For me, a critical factor in deciding whether it is appropriate to insert a Jewish voice into a public conversation is the potential result of silence. Would failure to speak result in lost lives? Would silence lead to the deaths of society’s most vulnerable? If the answer is yes, then that is reason enough to speak out.

Rabbi Scheier: It seems that my line of demarcation might be less utilitarian than yours. For me, a dramatic and definite outcome – even if derived through the “slippery slope” – is not the only prerequisite for Jewish values being voiced in a secular-society debate. Rather, Jewish thought has something to contribute to society at large, regardless of the case’s specific ramifications.

While I recoil at the idea of one religion’s system of values determining policy for society at large, I do believe that values-based morality should inform both major and minor issues that any society faces. In Jewish law and the Torah, we have a foundation for moral society. It would be a shame to silence these values simply because they emerge from a religious tradition.
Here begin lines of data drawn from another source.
-- pv_equiv track=rewrite | github.com/Shivbaj/Agents | src/agents/implementations/dummy_agent.py | _detect_capabilities_used
-- ===== SOURCE A (Python) =====
-- from typing import Dict, List, Any, Optional
--
-- def _detect_capabilities_used(message: str) -> List[str]:
--     """Detect which capabilities were used in processing"""
--     used_capabilities = []
--
--     if any(word in message for word in ["hello", "hi", "hey", "bye", "goodbye"]):
--         used_capabilities.append("greeting")
--     if "fact" in message or "random" in message:
--         used_capabilities.append("random_facts")
--     if "echo" in message:
--         used_capabilities.append("echo")
--     if any(word in message for word in ["calculate", "math", "+", "-", "*", "/"]):
--         used_capabilities.append("math_calculations")
--     if "status" in message or "info" in message or "help" in message:
--         used_capabilities.append("system_info")
--
--     return used_capabilities or ["general"]
-- ===== SOURCE B (Python) =====
-- from typing import List
--
-- _KEYWORD_TO_CAP = {
--     "hello": "greeting", "hi": "greeting", "hey": "greeting",
--     "bye": "greeting", "goodbye": "greeting",
--     "fact": "random_facts", "random": "random_facts",
--     "echo": "echo",
--     "calculate": "math_calculations", "math": "math_calculations",
--     "+": "math_calculations", "-": "math_calculations",
--     "*": "math_calculations", "/": "math_calculations",
--     "status": "system_info", "info": "system_info", "help": "system_info",
-- }
--
-- _CAP_ORDER = ["greeting", "random_facts", "echo", "math_calculations", "system_info"]
--
-- def _detect_capabilities_used(message: str) -> List[str]:
--     # Single scan over message positions: at each position record every
--     # capability whose keyword starts there, then emit caps in canonical order.
--     found = set()
--     for i in range(len(message)):
--         for kw, cap in _KEYWORD_TO_CAP.items():
--             if message.startswith(kw, i):
--                 found.add(cap)
--     caps = [c for c in _CAP_ORDER if c in found]
--     return caps or ["general"]
-- ===== Notes on version B (the rewrite author's own statement) =====
-- stated objective: alternative
-- what changed: Instead of running a separate substring search per capability branch, B makes one scan over the message positions, matching every keyword by startswith at each position into a found-set, then emits capabilities in canonical order (trades C-level substring search for an explicit position loop; same asymptotic cost).
import Mathlib
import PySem

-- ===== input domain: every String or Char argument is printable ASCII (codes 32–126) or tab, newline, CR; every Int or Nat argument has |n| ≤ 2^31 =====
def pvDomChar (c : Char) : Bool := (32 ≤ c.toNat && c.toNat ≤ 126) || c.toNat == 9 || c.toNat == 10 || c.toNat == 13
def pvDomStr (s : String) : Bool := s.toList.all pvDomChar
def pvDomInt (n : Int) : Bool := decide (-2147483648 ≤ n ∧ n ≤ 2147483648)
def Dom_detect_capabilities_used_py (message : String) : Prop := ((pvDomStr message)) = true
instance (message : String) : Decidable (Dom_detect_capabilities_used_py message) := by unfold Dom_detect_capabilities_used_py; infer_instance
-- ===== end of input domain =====

-- B replaces A's per-capability substring searches by one scan over message positions matching all keywords into a set (alternative decomposition; same result).


-- ===== PORT A =====
def detect_capabilities_used_py (message : String) : List String :=
  let u0 : List String := []
  let u1 := if ["hello", "hi", "hey", "bye", "goodbye"].any (fun w => PySem.Str.isIn w message) then u0 ++ ["greeting"] else u0
  let u2 := if PySem.Str.isIn "fact" message || PySem.Str.isIn "random" message then u1 ++ ["random_facts"] else u1
  let u3 := if PySem.Str.isIn "echo" message then u2 ++ ["echo"] else u2
  let u4 := if ["calculate", "math", "+", "-", "*", "/"].any (fun w => PySem.Str.isIn w message) then u3 ++ ["math_calculations"] else u3
  let u5 := if PySem.Str.isIn "status" message || PySem.Str.isIn "info" message || PySem.Str.isIn "help" message then u4 ++ ["system_info"] else u4
  if u5 = [] then ["general"] else u5

-- ===== PORT B =====
def keywordToCap : List (String × String) :=
  [("hello", "greeting"), ("hi", "greeting"), ("hey", "greeting"),
   ("bye", "greeting"), ("goodbye", "greeting"),
   ("fact", "random_facts"), ("random", "random_facts"),
   ("echo", "echo"),
   ("calculate", "math_calculations"), ("math", "math_calculations"),
   ("+", "math_calculations"), ("-", "math_calculations"),
   ("*", "math_calculations"), ("/", "math_calculations"),
   ("status", "system_info"), ("info", "system_info"), ("help", "system_info")]

def capOrder : List String :=
  ["greeting", "random_facts", "echo", "math_calculations", "system_info"]

-- message.startswith(kw, i) for 0 ≤ i ≤ len(message) is exactly kw.toList.isPrefixOf (message.toList.drop i)
def detect_capabilities_used_py_alt (message : String) : List String :=
  let found : PySem.Set String :=
    (List.range message.toList.length).foldl
      (fun s i =>
        keywordToCap.foldl
          (fun s p => if p.1.toList.isPrefixOf (message.toList.drop i) then PySem.Set.add s p.2 else s) s)
      PySem.Set.empty
  let caps := capOrder.filter (fun c => PySem.Set.contains found c)
  if caps = [] then ["general"] else caps

-- ===== PRECONDITION & SPEC =====
def Spec_detect_capabilities_used_py (message : String) (out : List String) : Prop := out = detect_capabilities_used_py_alt message
instance (message : String) (out : List String) : Decidable (Spec_detect_capabilities_used_py message out) := by unfold Spec_detect_capabilities_used_py; infer_instance

-- ===== CLAIM (what is proved, stated in full; the proofs are below) =====
def Claim_equal_detect_capabilities_used_py : Prop := ∀ (message : String), Dom_detect_capabilities_used_py message → Spec_detect_capabilities_used_py message (detect_capabilities_used_py message)

-- ===== LEMMAS AND PROOFS =====

-- inner fold over the keyword table: membership characterisation
theorem mem_inner_fold (pairs : List (String × String)) (s : PySem.Set String)
    (t : List Char) (c : String) :
    c ∈ pairs.foldl (fun s p => if p.1.toList.isPrefixOf t then PySem.Set.add s p.2 else s) s ↔
      c ∈ s ∨ ∃ p ∈ pairs, p.1.toList <+: t ∧ p.2 = c := by
  induction pairs generalizing s with
  | nil => simp
  | cons q qs ih =>
    simp only [List.foldl_cons, ih, List.mem_cons]
    by_cases h : q.1.toList.isPrefixOf t
    · simp only [h, if_pos, PySem.Set.mem_add]
      constructor
      · rintro (( hs | rfl) | ⟨p, hp, h1, h2⟩)
        · exact Or.inl hs
        · exact Or.inr ⟨q, Or.inl rfl, List.isPrefixOf_iff_prefix.mp h, rfl⟩
        · exact Or.inr ⟨p, Or.inr hp, h1, h2⟩
      · rintro (hs | ⟨p, (rfl | hp), h1, h2⟩)
        · exact Or.inl (Or.inl hs)
        · exact Or.inl (Or.inr h2.symm)
        · exact Or.inr ⟨p, hp, h1, h2⟩
    · simp only [if_neg h]
      constructor
      · rintro (hs | ⟨p, hp, h1, h2⟩)
        · exact Or.inl hs
        · exact Or.inr ⟨p, Or.inr hp, h1, h2⟩
      · rintro (hs | ⟨p, (rfl | hp), h1, h2⟩)
        · exact Or.inl hs
        · exact absurd (List.isPrefixOf_iff_prefix.mpr h1) h
        · exact Or.inr ⟨p, hp, h1, h2⟩

theorem mem_outer_fold (L : List Nat) (s : PySem.Set String) (msg : List Char) (c : String) :
    c ∈ L.foldl
        (fun s i => keywordToCap.foldl
          (fun s p => if p.1.toList.isPrefixOf (msg.drop i) then PySem.Set.add s p.2 else s) s) s ↔
      c ∈ s ∨ ∃ i ∈ L, ∃ p ∈ keywordToCap, p.1.toList <+: msg.drop i ∧ p.2 = c := by
  induction L generalizing s with
  | nil => simp
  | cons j js ih =>
    simp only [List.foldl_cons, ih, mem_inner_fold, List.mem_cons]
    constructor
    · rintro ((hs | ⟨p, hp, h1, h2⟩) | ⟨i, hi, hrest⟩)
      · exact Or.inl hs
      · exact Or.inr ⟨j, Or.inl rfl, p, hp, h1, h2⟩
      · exact Or.inr ⟨i, Or.inr hi, hrest⟩
    · rintro (hs | ⟨i, (rfl | hi), hrest⟩)
      · exact Or.inl (Or.inl hs)
      · exact Or.inl (Or.inr hrest)
      · exact Or.inr ⟨i, hi, hrest⟩

-- a nonempty keyword occurs as a prefix of some drop i, i < length ↔ it is a substring
theorem exists_range_prefix_iff_isIn (kw msg : String) (hne : kw.toList ≠ []) :
    (∃ i ∈ List.range msg.toList.length, kw.toList <+: msg.toList.drop i) ↔
      PySem.Str.isIn kw msg = true := by
  rw [PySem.Str.isIn_eq, ← PySem.Chars.exists_prefix_drop_iff_isIn]
  constructor
  · rintro ⟨i, _, h⟩; exact ⟨i, h⟩
  · rintro ⟨j, h⟩
    by_cases hj : j < msg.toList.length
    · exact ⟨j, List.mem_range.mpr hj, h⟩
    · exfalso
      have : msg.toList.drop j = [] := List.drop_eq_nil_of_le (Nat.le_of_not_lt hj)
      rw [this] at h
      exact hne (List.prefix_nil.mp h)

-- capability membership in found ↔ the corresponding A-side condition
theorem mem_found_iff (msg : String) (c : String) :
    c ∈ (List.range msg.toList.length).foldl
        (fun s i => keywordToCap.foldl
          (fun s p => if p.1.toList.isPrefixOf (msg.toList.drop i) then PySem.Set.add s p.2 else s) s)
        PySem.Set.empty ↔
      ∃ p ∈ keywordToCap, PySem.Str.isIn p.1 msg = true ∧ p.2 = c := by
  rw [mem_outer_fold]
  constructor
  · rintro (h | ⟨i, hi, p, hp, h1, h2⟩)
    · simp [PySem.Set.empty] at h
    · refine ⟨p, hp, ?_, h2⟩
      rw [← exists_range_prefix_iff_isIn p.1 msg]
      · exact ⟨i, hi, h1⟩
      · simp only [keywordToCap, List.mem_cons, List.not_mem_nil, or_false] at hp
        rcases hp with rfl|rfl|rfl|rfl|rfl|rfl|rfl|rfl|rfl|rfl|rfl|rfl|rfl|rfl|rfl|rfl|rfl <;> simp
  · rintro ⟨p, hp, h1, h2⟩
    have hne : p.1.toList ≠ [] := by
      simp only [keywordToCap, List.mem_cons, List.not_mem_nil, or_false] at hp
      rcases hp with rfl|rfl|rfl|rfl|rfl|rfl|rfl|rfl|rfl|rfl|rfl|rfl|rfl|rfl|rfl|rfl|rfl <;> simp
    rw [← exists_range_prefix_iff_isIn p.1 msg hne] at h1
    obtain ⟨i, hi, hpre⟩ := h1
    exact Or.inr ⟨i, hi, p, hp, hpre, h2⟩

-- contains on the found-set, as a Bool over the keyword table
theorem contains_found_eq (msg : String) (c : String) :
    PySem.Set.contains
      ((List.range msg.toList.length).foldl
        (fun s i => keywordToCap.foldl
          (fun s p => if p.1.toList.isPrefixOf (msg.toList.drop i) then PySem.Set.add s p.2 else s) s)
        PySem.Set.empty) c
      = keywordToCap.any (fun p => PySem.Str.isIn p.1 msg && p.2 == c) := by
  rw [Bool.eq_iff_iff, PySem.Set.contains_iff, mem_found_iff]
  simp [List.any_eq_true]

-- ===== VERDICT (by name: the statement is the Claim_ definition above) =====
theorem detect_capabilities_used_py_spec : Claim_equal_detect_capabilities_used_py := by
  intro message _
  unfold Spec_detect_capabilities_used_py detect_capabilities_used_py detect_capabilities_used_py_alt
  simp only [capOrder, List.filter_cons, List.filter_nil, contains_found_eq]
  have hg : keywordToCap.any (fun p => PySem.Str.isIn p.1 message && p.2 == "greeting")
      = ["hello", "hi", "hey", "bye", "goodbye"].any (fun w => PySem.Str.isIn w message) := by
    rw [Bool.eq_iff_iff]; simp [keywordToCap]
  have hr : keywordToCap.any (fun p => PySem.Str.isIn p.1 message && p.2 == "random_facts")
      = (PySem.Str.isIn "fact" message || PySem.Str.isIn "random" message) := by
    rw [Bool.eq_iff_iff]; simp [keywordToCap]
  have he : keywordToCap.any (fun p => PySem.Str.isIn p.1 message && p.2 == "echo")
      = PySem.Str.isIn "echo" message := by
    rw [Bool.eq_iff_iff]; simp [keywordToCap]
  have hm : keywordToCap.any (fun p => PySem.Str.isIn p.1 message && p.2 == "math_calculations")
      = ["calculate", "math", "+", "-", "*", "/"].any (fun w => PySem.Str.isIn w message) := by
    rw [Bool.eq_iff_iff]; simp [keywordToCap]
  have hs : keywordToCap.any (fun p => PySem.Str.isIn p.1 message && p.2 == "system_info")
      = (PySem.Str.isIn "status" message || PySem.Str.isIn "info" message || PySem.Str.isIn "help" message) := by
    rw [Bool.eq_iff_iff]; simp [keywordToCap]; tauto
  rw [hg, hr, he, hm, hs]
  by_cases c1 : (["hello", "hi", "hey", "bye", "goodbye"].any (fun w => PySem.Str.isIn w message)) = true <;>
  by_cases c2 : (PySem.Str.isIn "fact" message || PySem.Str.isIn "random" message) = true <;>
  by_cases c3 : (PySem.Str.isIn "echo" message) = true <;>
  by_cases c4 : (["calculate", "math", "+", "-", "*", "/"].any (fun w => PySem.Str.isIn w message)) = true <;>
  by_cases c5 : (PySem.Str.isIn "status" message || PySem.Str.isIn "info" message || PySem.Str.isIn "help" message) = true <;>
  simp_all
-- pv_equiv track=rewrite | github.com/rish106/COL106 | a1/a1.py | countBrackets
-- ===== SOURCE A (Python) =====
-- def countBrackets(string):
--     n = len(string)
--     brackets = 0
--     for i in range(n):
--         if (string[i] == '('):
--             brackets += 1
--         elif (string[i] == ')'):
--             brackets -= 1
--     return brackets
-- ===== SOURCE B (Python) =====
-- def countBrackets(string):
--     return string.count('(') - string.count(')')
-- ===== Notes on version B (the rewrite author's own statement) =====
-- stated objective: idiomatic
-- what changed: Replaces the single index-based pass with one +1/-1 accumulator by two independent .count scans whose results are subtracted.
import Mathlib
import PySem

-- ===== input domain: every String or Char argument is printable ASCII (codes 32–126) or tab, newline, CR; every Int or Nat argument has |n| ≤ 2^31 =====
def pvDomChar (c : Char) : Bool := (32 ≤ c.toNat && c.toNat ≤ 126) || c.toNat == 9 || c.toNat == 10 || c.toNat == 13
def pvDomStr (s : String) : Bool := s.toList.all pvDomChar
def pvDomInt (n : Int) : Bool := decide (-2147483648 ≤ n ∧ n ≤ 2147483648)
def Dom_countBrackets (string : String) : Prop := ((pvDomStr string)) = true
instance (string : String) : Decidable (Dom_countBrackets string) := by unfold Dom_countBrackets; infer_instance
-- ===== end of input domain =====

-- B computes the same net bracket count with two independent .count scans subtracted,
-- instead of A's single index loop with one +1/-1 accumulator (idiomatic; same cost).

-- ===== PORT A =====
-- for i in range(n): if string[i]=='(' : brackets += 1 elif string[i]==')' : brackets -= 1
def countBrackets (string : String) : Int :=
  let cs := string.toList
  (PySem.List.pyRange 0 (cs.length : Int) 1).foldl
    (fun brackets i =>
      let c := PySem.List.pyGetD cs i ' '
      if c = '(' then brackets + 1
      else if c = ')' then brackets - 1
      else brackets) 0

-- ===== PORT B =====
-- return string.count('(') - string.count(')')
def countBrackets_alt (string : String) : Int :=
  (PySem.Str.count string "(" : Int) - (PySem.Str.count string ")" : Int)

-- ===== PRECONDITION & SPEC =====
def Spec_countBrackets (string : String) (out : Int) : Prop := out = countBrackets_alt string
instance (string : String) (out : Int) : Decidable (Spec_countBrackets string out) := by unfold Spec_countBrackets; infer_instance

-- ===== CLAIM (what is proved, stated in full; the proofs are below) =====
def Claim_equal_countBrackets : Prop := ∀ (string : String), Dom_countBrackets string → Spec_countBrackets string (countBrackets string)

-- ===== LEMMAS AND PROOFS =====

-- Python str.count with a single-character needle is List.count on the code points.
theorem pvCountGo_single (c : Char) (s : List Char) : ∀ (fuel acc : Nat), s.length ≤ fuel →
    PySem.Chars.count.go [c] fuel s acc = acc + s.count c := by
  induction s with
  | nil => intro fuel acc _; cases fuel <;> simp [PySem.Chars.count.go]
  | cons h t ih =>
    intro fuel acc hf
    cases fuel with
    | zero => simp at hf
    | succ f =>
      simp only [PySem.Chars.count.go]
      by_cases hc : h = c
      · subst hc
        simp [List.isPrefixOf, ih f (acc + 1) (by simpa using hf)]
        omega
      · simp [List.isPrefixOf, hc, Ne.symm hc, ih f acc (by simpa using hf)]

theorem pvCount_single (c : Char) (s : List Char) : PySem.Chars.count s [c] = s.count c := by
  simpa [PySem.Chars.count] using pvCountGo_single c s s.length 0 le_rfl

-- A's accumulator loop computes acc + (#'(' − #')').
theorem pvFoldl_net (cs : List Char) : ∀ (b : Int),
    cs.foldl (fun brackets c =>
      if c = '(' then brackets + 1
      else if c = ')' then brackets - 1
      else brackets) b = b + (cs.count '(' : Int) - (cs.count ')' : Int) := by
  induction cs with
  | nil => intro b; simp
  | cons h t ih =>
    intro b
    simp only [List.foldl_cons, List.count_cons, ih]
    by_cases h1 : h = '('
    · simp [h1]; ring
    · by_cases h2 : h = ')'
      · simp [h2]; ring
      · simp [h1, h2]

-- ===== VERDICT (by name: the statement is the Claim_ definition above) =====
theorem countBrackets_spec : Claim_equal_countBrackets := by
  intro s _
  unfold Spec_countBrackets countBrackets countBrackets_alt
  rw [PySem.List.foldl_pyRange_zero_pyGetD' s.toList ' '
        (fun brackets c =>
          if c = '(' then brackets + 1
          else if c = ')' then brackets - 1
          else brackets) 0]
  rw [pvFoldl_net s.toList 0]
  simp [PySem.Str.count_eq, pvCount_single]
-- the binary-search while loop; fuel (= high - low at the initial call) only bounds the
-- iteration count structurally — the gap shrinks by at least one per iteration
def pvBSearchA (pos : List Int) (k : Int) : Nat → Int → Int → Int
  | 0, low, _ => low
  | fuel + 1, low, high =>
      if low < high then
        let mid := PySem.Int.floordiv (low + high + 1) 2
        if pvCanCollectA pos k mid then pvBSearchA pos k fuel mid high
        else pvBSearchA pos k fuel low (mid - 1)
      else low

def maximizeWin (prizePositions : List Int) (k : Int) : Int :=
  pvBSearchA prizePositions k prizePositions.length 0 (prizePositions.length : Int)

-- ===== PORT B =====
-- the same inner while loop, as written in Source B (fuel = length - left, a totality guard only)
def pvAdvB (pos : List Int) (k : Int) (r : Nat) : Nat → Nat → Nat
  | 0, left => left
  | fuel + 1, left =>
      if pos.getD r 0 - pos.getD left 0 > k then pvAdvB pos k r fuel (left + 1) else left

-- the single for-loop of Source B, threading (left, dp, ans)
def pvLoopB (pos : List Int) (k : Int) : List Nat → Nat → List Int → Int → Int
  | [], _, _, ans => ans
  | r :: rs, left, dp, ans =>
      let left' := pvAdvB pos k r (pos.length - left) left
      let w : Int := (r : Int) - (left' : Int) + 1
      let dp' := dp ++ [max (dp.getD r 0) w]
      let ans' := max ans (w + dp'.getD left' 0)
      pvLoopB pos k rs left' dp' ans'

def maximizeWin_alt (prizePositions : List Int) (k : Int) : Int :=
  pvLoopB prizePositions k (List.range prizePositions.length) 0 [0] 0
Perhaps at the end of the day, what motivates this conversation is the desire to live in a values-based society, in which our leaders make decisions based not on whim or opinion, but on a value system that is tried and true. For us, the Torah provides the backbone and structure to how we process life and its challenges. The struggle, perhaps, of living in a multicultural, secular society, is to construct policies that neither completely mimic nor fully reject the various traditional value systems present in that society.